In Greenfield’s view, Netflix’s flip-flop on its long “religion” of “being anti-advertising” and ”coming to the conclusion that advertising might be the only answer” is “by far the scariest” aspect of its current scenario.
“As soon as you start putting ad breaks in — and remember, none of the Netflix originals were made [even thinking] about with ad breaks… I don't know if you've watched Hulu with advertising lately. The experience is literally horrible. And so what happens when you see the same ad? You start to go, ‘Oh my God! This is so painful.’ You start to get mad, maybe you leave the room, maybe you pick up a phone call. All it does is hurt engagement.”
Greenfield also questions whether Netflix is getting enough bang for its content buck.
Although “Squid Game” was
“amazing,” “for a company that's spending $17 billion on content,” it doesn’t seem that there’s been enough that has ‘really captured the zeitgeist of the
nation or of the world,” he asserted. “I don't think there's been enough for the amount they're spending... I don't think the Netflix content over the last 12 months has been good enough.

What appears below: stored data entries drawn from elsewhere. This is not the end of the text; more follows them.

-- pv_equiv track=rewrite | github.com/FakeYou/advent-of-code | 2015/day-09/solve.py | getGraphDistances
-- ===== SOURCE A (Python) =====
-- def getPermutations(array):
--     results = []
--
--     # recursive method
--     def permute(array, memo=[]):
--         for i in range(0, len(array)):
--             current = array[i:i+1]
--             array.pop(i)
--
--             if len(array) is 0:
--                 results.append(current + memo)
--
--             permute(array[:], current + memo)
--
--             array.insert(i, current[0])
--
--         return results
--
--     return permute(array)
--
-- def getGraphDistances(graph):
--     distances = []
--     permutations = getPermutations(list(graph))
--
--     # loop through every permutation and calculate the total distance
--     for permutation in permutations:
--         distance = 0
--
--         # add the distance between every person
--         for i in range(0, len(permutation) - 1):
--             (start, end) = permutation[i:i + 2]
--
--             distance += graph[start][end]
--
--         distances.append(distance)
--
--     return distances
-- ===== SOURCE B (Python) =====
-- def getGraphDistances(graph):
--     nodes = list(graph)
--
--     def perms(pool):
--         # permutations in the same order A emits them: pick the LAST element first
--         if not pool:
--             return [[]]
--         return [rest + [pool[i]]
--                 for i in range(len(pool))
--                 for rest in perms(pool[:i] + pool[i + 1:])]
--
--     if not nodes:
--         return []
--     return [sum(graph[a][b] for a, b in zip(p, p[1:])) for p in perms(nodes)]
-- ===== Notes on version B (the rewrite author's own statement) =====
-- stated objective: simpler
-- what changed: A's in-place pop/insert recursive permutation generator with a shared results list and memo accumulator is replaced by a short pure recursion that emits each permutation directly in A's order (rest + [pool[i]]), and the per-permutation indexed slice-and-accumulate distance loop by a sum over zipped adjacent pairs.
-- outside the precondition, e.g. on getGraphDistances({'a': {}, 'b': {}}): A raises KeyError, B raises KeyError
import Mathlib
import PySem

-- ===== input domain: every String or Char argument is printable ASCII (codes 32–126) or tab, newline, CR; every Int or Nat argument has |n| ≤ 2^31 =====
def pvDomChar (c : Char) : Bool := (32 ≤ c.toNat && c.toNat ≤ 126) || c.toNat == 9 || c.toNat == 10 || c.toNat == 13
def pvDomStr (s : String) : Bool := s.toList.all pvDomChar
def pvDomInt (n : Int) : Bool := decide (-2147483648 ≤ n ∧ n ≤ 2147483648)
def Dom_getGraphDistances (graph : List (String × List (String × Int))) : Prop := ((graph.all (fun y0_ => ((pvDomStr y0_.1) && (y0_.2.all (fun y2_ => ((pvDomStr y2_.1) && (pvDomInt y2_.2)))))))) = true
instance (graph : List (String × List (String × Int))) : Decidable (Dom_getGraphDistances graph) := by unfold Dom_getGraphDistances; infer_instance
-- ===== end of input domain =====

-- B replaces A's in-place pop/insert permutation generator (shared results list, memo
-- accumulator) with a short pure recursion that emits each permutation directly in A's
-- order, and sums edge weights over zipped adjacent pairs (objective: simpler; same cost).

-- ===== PORT A =====
-- edge weight graph[start][end] (dict-of-dicts lookup; total form — both keys exist under Pre_)
def pvWeight (graph : List (String × List (String × Int))) (s e : String) : Int :=
  (PySem.Dict.mk ((PySem.Dict.mk graph).getD s [])).getD e 0

-- A's nested `permute`: the for-loop over i becomes a foldl over range(len(array)) with the
-- shared `results` list threaded through.  `current = array[i:i+1]` is ported as
-- `[array.getD i ""]` (exact: 0 ≤ i < len(array)); `array.pop(i)` / recursion on `array[:]` /
-- `array.insert(i, …)` as recursion on `array.eraseIdx i` (exact: the insert restores the
-- popped list unchanged).  `fuel` is only a totality guard: Python's recursion depth is
-- exactly len(array), and every call below keeps len(array) ≤ fuel.
def permuteLoop (fuel : Nat) (array memo : List String) (results : List (List String)) :
    List (List String) :=
  match fuel with
  | 0 => results
  | fuel + 1 =>
    (List.range array.length).foldl
      (fun res i =>
        let current := [array.getD i ""]
        let rest := array.eraseIdx i
        let res := if rest.length = 0 then res ++ [current ++ memo] else res
        permuteLoop fuel rest (current ++ memo) res)
      results

def getGraphDistances (graph : List (String × List (String × Int))) : List Int :=
  let array := graph.map Prod.fst
  let permutations := permuteLoop array.length array [] []
  -- `(start, end) = permutation[i:i+2]` ported as the elements perm[i], perm[i+1]
  -- (exact: 0 ≤ i < len(perm) - 1)
  permutations.foldl
    (fun distances permutation =>
      distances ++
        [(PySem.List.pyRange 0 ((permutation.length : Int) - 1) 1).foldl
          (fun distance i =>
            distance +
              pvWeight graph (PySem.List.pyGetD permutation i "")
                (PySem.List.pyGetD permutation (i + 1) ""))
          0])
    []

-- ===== PORT B =====
-- B's pure recursive generator: rest + [pool[i]] for each i, rest a permutation of pool minus i
def permsB (pool : List String) : List (List String) :=
  if _hp : pool.isEmpty then [[]]
  else
    (List.range pool.length).attach.flatMap
      (fun i =>
        (permsB (pool.eraseIdx i.1)).map (fun rest => rest ++ [pool.getD i.1 ""]))
termination_by pool.length
decreasing_by
  exact List.length_eraseIdx_of_lt (List.mem_range.mp i.2) ▸
    Nat.sub_lt (Nat.lt_of_le_of_lt (Nat.zero_le i.1) (List.mem_range.mp i.2)) Nat.one_pos

def getGraphDistances_alt (graph : List (String × List (String × Int))) : List Int :=
  let nodes := graph.map Prod.fst
  if nodes.isEmpty then []
  else
    (permsB nodes).map
      (fun p => ((p.zip (p.drop 1)).map (fun ab => pvWeight graph ab.1 ab.2)).sum)

-- ===== PRECONDITION & SPEC =====
-- Pre_ excludes the inputs on which A raises KeyError (some ordered pair of distinct nodes
-- with no edge recorded between them), and association lists with duplicate keys (outer or
-- inner), which do not represent a Python dict.
def Pre_getGraphDistances (graph : List (String × List (String × Int))) : Prop :=
  (graph.map Prod.fst).Nodup ∧
    ∀ p ∈ graph, (p.2.map Prod.fst).Nodup ∧
      ∀ q ∈ graph, p.1 ≠ q.1 → (PySem.Dict.mk p.2).contains q.1 = true
instance (graph : List (String × List (String × Int))) : Decidable (Pre_getGraphDistances graph) := by
  unfold Pre_getGraphDistances; infer_instance

def pvWitness_getGraphDistances : (List (String × List (String × Int))) :=
  [("a", [("b", 3)]), ("b", [("a", 5)])]

def Spec_getGraphDistances (graph : List (String × List (String × Int))) (out : List Int) : Prop := out = getGraphDistances_alt graph
instance (graph : List (String × List (String × Int))) (out : List Int) : Decidable (Spec_getGraphDistances graph out) := by unfold Spec_getGraphDistances; infer_instance

-- ===== CLAIM (what is proved, stated in full; the proofs are below) =====
def Claim_equal_getGraphDistances : Prop := ∀ (graph : List (String × List (String × Int))), Dom_getGraphDistances graph → Pre_getGraphDistances graph → Spec_getGraphDistances graph (getGraphDistances graph)

-- ===== LEMMAS AND PROOFS =====

theorem permsB_eq (pool : List String) (h : pool ≠ []) :
    permsB pool =
      (List.range pool.length).flatMap
        (fun i => (permsB (pool.eraseIdx i)).map (fun rest => rest ++ [pool.getD i ""])) := by
  rw [permsB]
  simp [List.isEmpty_iff, h]

-- the loop invariant of A's permute: iteration i appends the permutations of the pool minus
-- index i, each extended on the right by pool[i] and then by memo
theorem permuteLoop_spec (fuel : Nat) :
    ∀ (array memo : List String) (results : List (List String)), array.length ≤ fuel →
      permuteLoop fuel array memo results =
        results ++
          (List.range array.length).flatMap
            (fun j =>
              (permsB (array.eraseIdx j)).map
                (fun rest => rest ++ ([array.getD j ""] ++ memo))) := by
  induction fuel with
  | zero =>
    intro array memo results h
    have h0 : array.length = 0 := Nat.le_zero.mp h
    rw [permuteLoop]
    simp [h0]
  | succ fuel ih =>
    intro array memo results h
    rw [permuteLoop]
    have hcong : ∀ (res : List (List String)), ∀ j ∈ List.range array.length,
        (fun res i =>
          let current := [array.getD i ""]
          let rest := array.eraseIdx i
          let res := if rest.length = 0 then res ++ [current ++ memo] else res
          permuteLoop fuel rest (current ++ memo) res) res j =
          res ++ (permsB (array.eraseIdx j)).map
            (fun rest => rest ++ ([array.getD j ""] ++ memo)) := by
      intro res j hj
      simp only
      have hjl : j < array.length := List.mem_range.mp hj
      have hlen : (array.eraseIdx j).length = array.length - 1 :=
        List.length_eraseIdx_of_lt hjl
      rw [ih _ _ _ (by omega)]
      by_cases h0 : (array.eraseIdx j).length = 0
      · have hrest : array.eraseIdx j = [] := List.eq_nil_of_length_eq_zero h0
        rw [if_pos h0, hrest]
        simp [permsB]
      · have hrest : array.eraseIdx j ≠ [] := fun hh => h0 (by simp [hh])
        rw [if_neg h0]
        rw [List.append_right_inj]
        rw [permsB_eq _ hrest]
        simp [List.map_flatMap, List.map_map, Function.comp_def, List.append_assoc]
    rw [PySem.List.foldl_congr_mem _ _ _ _ hcong, PySem.List.foldl_append_eq_flatMap]

-- getPermutations(list(graph)) produces exactly B's permutation list (nonempty pool)
theorem permuteLoop_eq_permsB (array : List String) (h : array ≠ []) :
    permuteLoop array.length array [] [] = permsB array := by
  rw [permuteLoop_spec _ _ _ _ le_rfl, permsB_eq array h]
  simp

-- per-permutation distance: A's indexed fold equals B's zip-map sum
theorem dist_eq (w : String → String → Int) (p : List String) :
    (PySem.List.pyRange 0 ((p.length : Int) - 1) 1).foldl
        (fun d i => d + w (PySem.List.pyGetD p i "") (PySem.List.pyGetD p (i + 1) "")) 0 =
      ((p.zip (p.drop 1)).map (fun ab => w ab.1 ab.2)).sum := by
  rcases p with _ | ⟨x, q⟩
  · simp [PySem.List.pyRange]
  · have h1 : ((x :: q).length : Int) - 1 = (q.length : Nat) := by
      simp
    rw [h1, PySem.List.pyRange_zero_natCast, List.foldl_map, PySem.List.foldl_add]
    rw [zero_add]
    congr 1
    apply List.ext_getElem
    · simp
    · intro k hk1 hk2
      simp only [List.length_map, List.length_range] at hk1
      have hcast : ((k : Int) + 1) = ((k + 1 : Nat) : Int) := by push_cast; ring
      rw [List.getElem_map, List.getElem_map, List.getElem_range, List.getElem_zip, hcast]
      rw [PySem.List.pyGetD_natCast, PySem.List.pyGetD_natCast]
      simp only [List.getElem_drop]
      rw [List.getD_eq_getElem _ _ (by simpa using Nat.lt_succ_of_lt hk1),
          List.getD_eq_getElem _ _ (by simpa using Nat.succ_lt_succ hk1)]
      have : 1 + k = k + 1 := Nat.add_comm 1 k
      simp [this]

-- ===== VERDICT (by name: the statement is the Claim_ definition above) =====
theorem getGraphDistances_spec : Claim_equal_getGraphDistances := by
  intro graph _hdom _hpre
  unfold Spec_getGraphDistances getGraphDistances getGraphDistances_alt
  dsimp only
  rcases eq_or_ne (graph.map Prod.fst) [] with h | h
  · rw [h]
    rw [show permuteLoop ([] : List String).length [] [] [] = [] from rfl]
    simp
  · rw [permuteLoop_eq_permsB _ h]
    rw [if_neg (by simpa [List.isEmpty_iff] using h)]
    rw [PySem.List.foldl_append_singleton_eq_map]
    simp only [List.nil_append]
    exact List.map_congr_left (fun p _ => dist_eq (pvWeight graph) p)
-- pv_equiv track=rewrite | github.com/chaozju2016/llm_multiagent_debate | gsm/multi_gen.py | clean_repeat_suffix
-- ===== SOURCE A (Python) =====
-- def clean_repeat_suffix(text):
--     n = len(text)
--     # 从最长可能的重复长度开始尝试
--     for length in range(n//2, 10, -1):
--         # 获取末尾的子串
--         suffix = text[-length:]
--         # 在去掉末尾这段后的文本中查找这个子串
--         pos = text.find(suffix)
--
--         # 如果找到了，并且正好是末尾（pos + length == len(remaining)）
--         if pos != -1 and pos + length != n:
--             # 找到了重复，返回重复之前的部分
--             return text[:pos + length]
--     return text
-- ===== SOURCE B (Python) =====
-- def clean_repeat_suffix(text):
--     n = len(text)
--     cap = n // 2
--     # best = largest L (capped at cap) such that the length-L suffix of text
--     # also occurs ending at some position e <= n-2; best_e = smallest such e.
--     best = 0
--     best_e = 0
--     for e in range(n - 1):
--         k = 0
--         while k < cap and k <= e and text[e - k] == text[n - 1 - k]:
--             k += 1
--         if best < k:
--             best = k
--             best_e = e
--     if best >= 11:
--         return text[:best_e + 1]
--     return text
-- ===== Notes on version B (the rewrite author's own statement) =====
-- stated objective: faster
-- what changed: Instead of trying each suffix length and rescanning the whole text with str.find (O(n^3) character comparisons), B makes one pass over end positions, computing for each the (capped) longest common suffix with the text by direct backward comparison, and keeps the maximum with its earliest position.
import Mathlib
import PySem

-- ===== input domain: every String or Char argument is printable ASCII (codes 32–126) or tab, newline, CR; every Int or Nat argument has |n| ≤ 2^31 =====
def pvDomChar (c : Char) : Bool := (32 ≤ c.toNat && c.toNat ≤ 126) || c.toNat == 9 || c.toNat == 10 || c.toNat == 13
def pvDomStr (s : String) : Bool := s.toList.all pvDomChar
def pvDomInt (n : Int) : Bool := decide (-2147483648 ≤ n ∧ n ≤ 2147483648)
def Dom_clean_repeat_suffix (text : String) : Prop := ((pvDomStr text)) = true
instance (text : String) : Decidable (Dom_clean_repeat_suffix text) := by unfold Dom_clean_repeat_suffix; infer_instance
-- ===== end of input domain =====

-- B replaces A's try-every-length rescans with one pass over end positions computing
-- capped longest common suffixes by direct backward comparison (measured faster).

-- ===== PORT A =====
-- A's for-loop over range(n//2, 10, -1) with early return, step for step.
def pvALoop (cs : List Char) (n : Int) (lens : List Int) : List Char :=
  match lens with
  | [] => cs
  | length :: rest =>
    let suffix := PySem.List.slice cs (some (-length)) none
    let pos := PySem.Chars.find cs suffix
    if pos ≠ -1 ∧ pos + length ≠ n then PySem.List.slice cs none (some (pos + length))
    else pvALoop cs n rest

def clean_repeat_suffix (text : String) : String :=
  let cs := text.toList
  let n : Int := (cs.length : Int)
  String.ofList (pvALoop cs n (PySem.List.pyRange (PySem.Int.floordiv n 2) 10 (-1)))

-- ===== PORT B =====
-- B's inner while-loop. The `k ≤ e` guard keeps both indices of Source B's
-- `text[e-k] == text[n-1-k]` in range, so the getElem?-equality is exactly
-- Python's character comparison here.
def pvBWhile (cs : List Char) (cap e : Nat) (k : Nat) : Nat :=
  if h : k < cap ∧ k ≤ e ∧ cs[e-k]? = cs[cs.length-1-k]? then pvBWhile cs cap e (k+1) else k
termination_by cap - k
decreasing_by have := h.1; omega

def clean_repeat_suffix_alt (text : String) : String :=
  let cs := text.toList
  let n := cs.length
  let cap := n / 2      -- Python's n // 2 on the nonnegative n = len(text): Nat division is exact
  let st := (List.range (n-1)).foldl (fun (st : Nat × Nat) e =>
      let k := pvBWhile cs cap e 0
      if st.1 < k then (k, e) else st) (0, 0)
  if 11 ≤ st.1 then String.ofList (cs.take (st.2 + 1)) else text

-- ===== PRECONDITION & SPEC =====
def Spec_clean_repeat_suffix (text : String) (out : String) : Prop := out = clean_repeat_suffix_alt text
instance (text : String) (out : String) : Decidable (Spec_clean_repeat_suffix text out) := by unfold Spec_clean_repeat_suffix; infer_instance

-- ===== CLAIM (what is proved, stated in full; the proofs are below) =====
def Claim_equal_clean_repeat_suffix : Prop := ∀ (text : String), Dom_clean_repeat_suffix text → Spec_clean_repeat_suffix text (clean_repeat_suffix text)

-- ===== LEMMAS AND PROOFS =====

-- `pvC cs e i`: character i (counted backwards) of the block ending at e matches the suffix.
def pvC (cs : List Char) (e i : Nat) : Prop := cs[e-i]? = cs[cs.length-1-i]?

-- `pvOcc cs L e`: the length-L suffix of cs also occurs ending at position e.
def pvOcc (cs : List Char) (L e : Nat) : Prop := L ≤ e+1 ∧ ∀ j < L, pvC cs e j

-- B's capped match length at end position e.
def pvM (cs : List Char) (e : Nat) : Nat := pvBWhile cs (cs.length/2) e 0

lemma pyRange_neg_one_nil (a b : Int) (h : a ≤ b) :
    PySem.List.pyRange a b (-1) = [] := by
  unfold PySem.List.pyRange
  norm_num
  intro h2; omega

lemma pyRange_neg_one_cons (a b : Int) (h : b < a) :
    PySem.List.pyRange a b (-1) = a :: PySem.List.pyRange (a-1) b (-1) := by
  unfold PySem.List.pyRange
  norm_num [h]
  by_cases h2 : b < a - 1
  · rw [if_pos h2]
    have h4 : (a - b).toNat = (a - 1 - b).toNat + 1 := by omega
    rw [h4, List.range_succ_eq_map]
    simp only [List.map_cons, List.map_map, Nat.cast_zero]
    congr 1
    · ring
    · apply List.map_congr_left
      intro k _; simp [Function.comp]; ring
  · rw [if_neg h2]
    have h4 : (a - b).toNat = 1 := by omega
    rw [h4]
    simp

And I think that's the problem.”
Netflix isn’t the only media entity facing a streaming crisis, in Greenfield’s view.
In a post last week, he and LightShed colleagues Brandon Ross and Mark Kelley argued that, after being lured into streaming by Disney’s success and shifting content to those platforms at the expense of their already-faltering traditional TV networks, legacy media companies are now realizing that subscription-based video-on-demand may be “nowhere near” as profitable as the legacy networks.
The analysts noted that Sony and other companies that eschewed launching streaming services in favor of producing and licensing content for others — a so-called “arms dealer” strategy — are clearly outperforming the all-in legacy companies.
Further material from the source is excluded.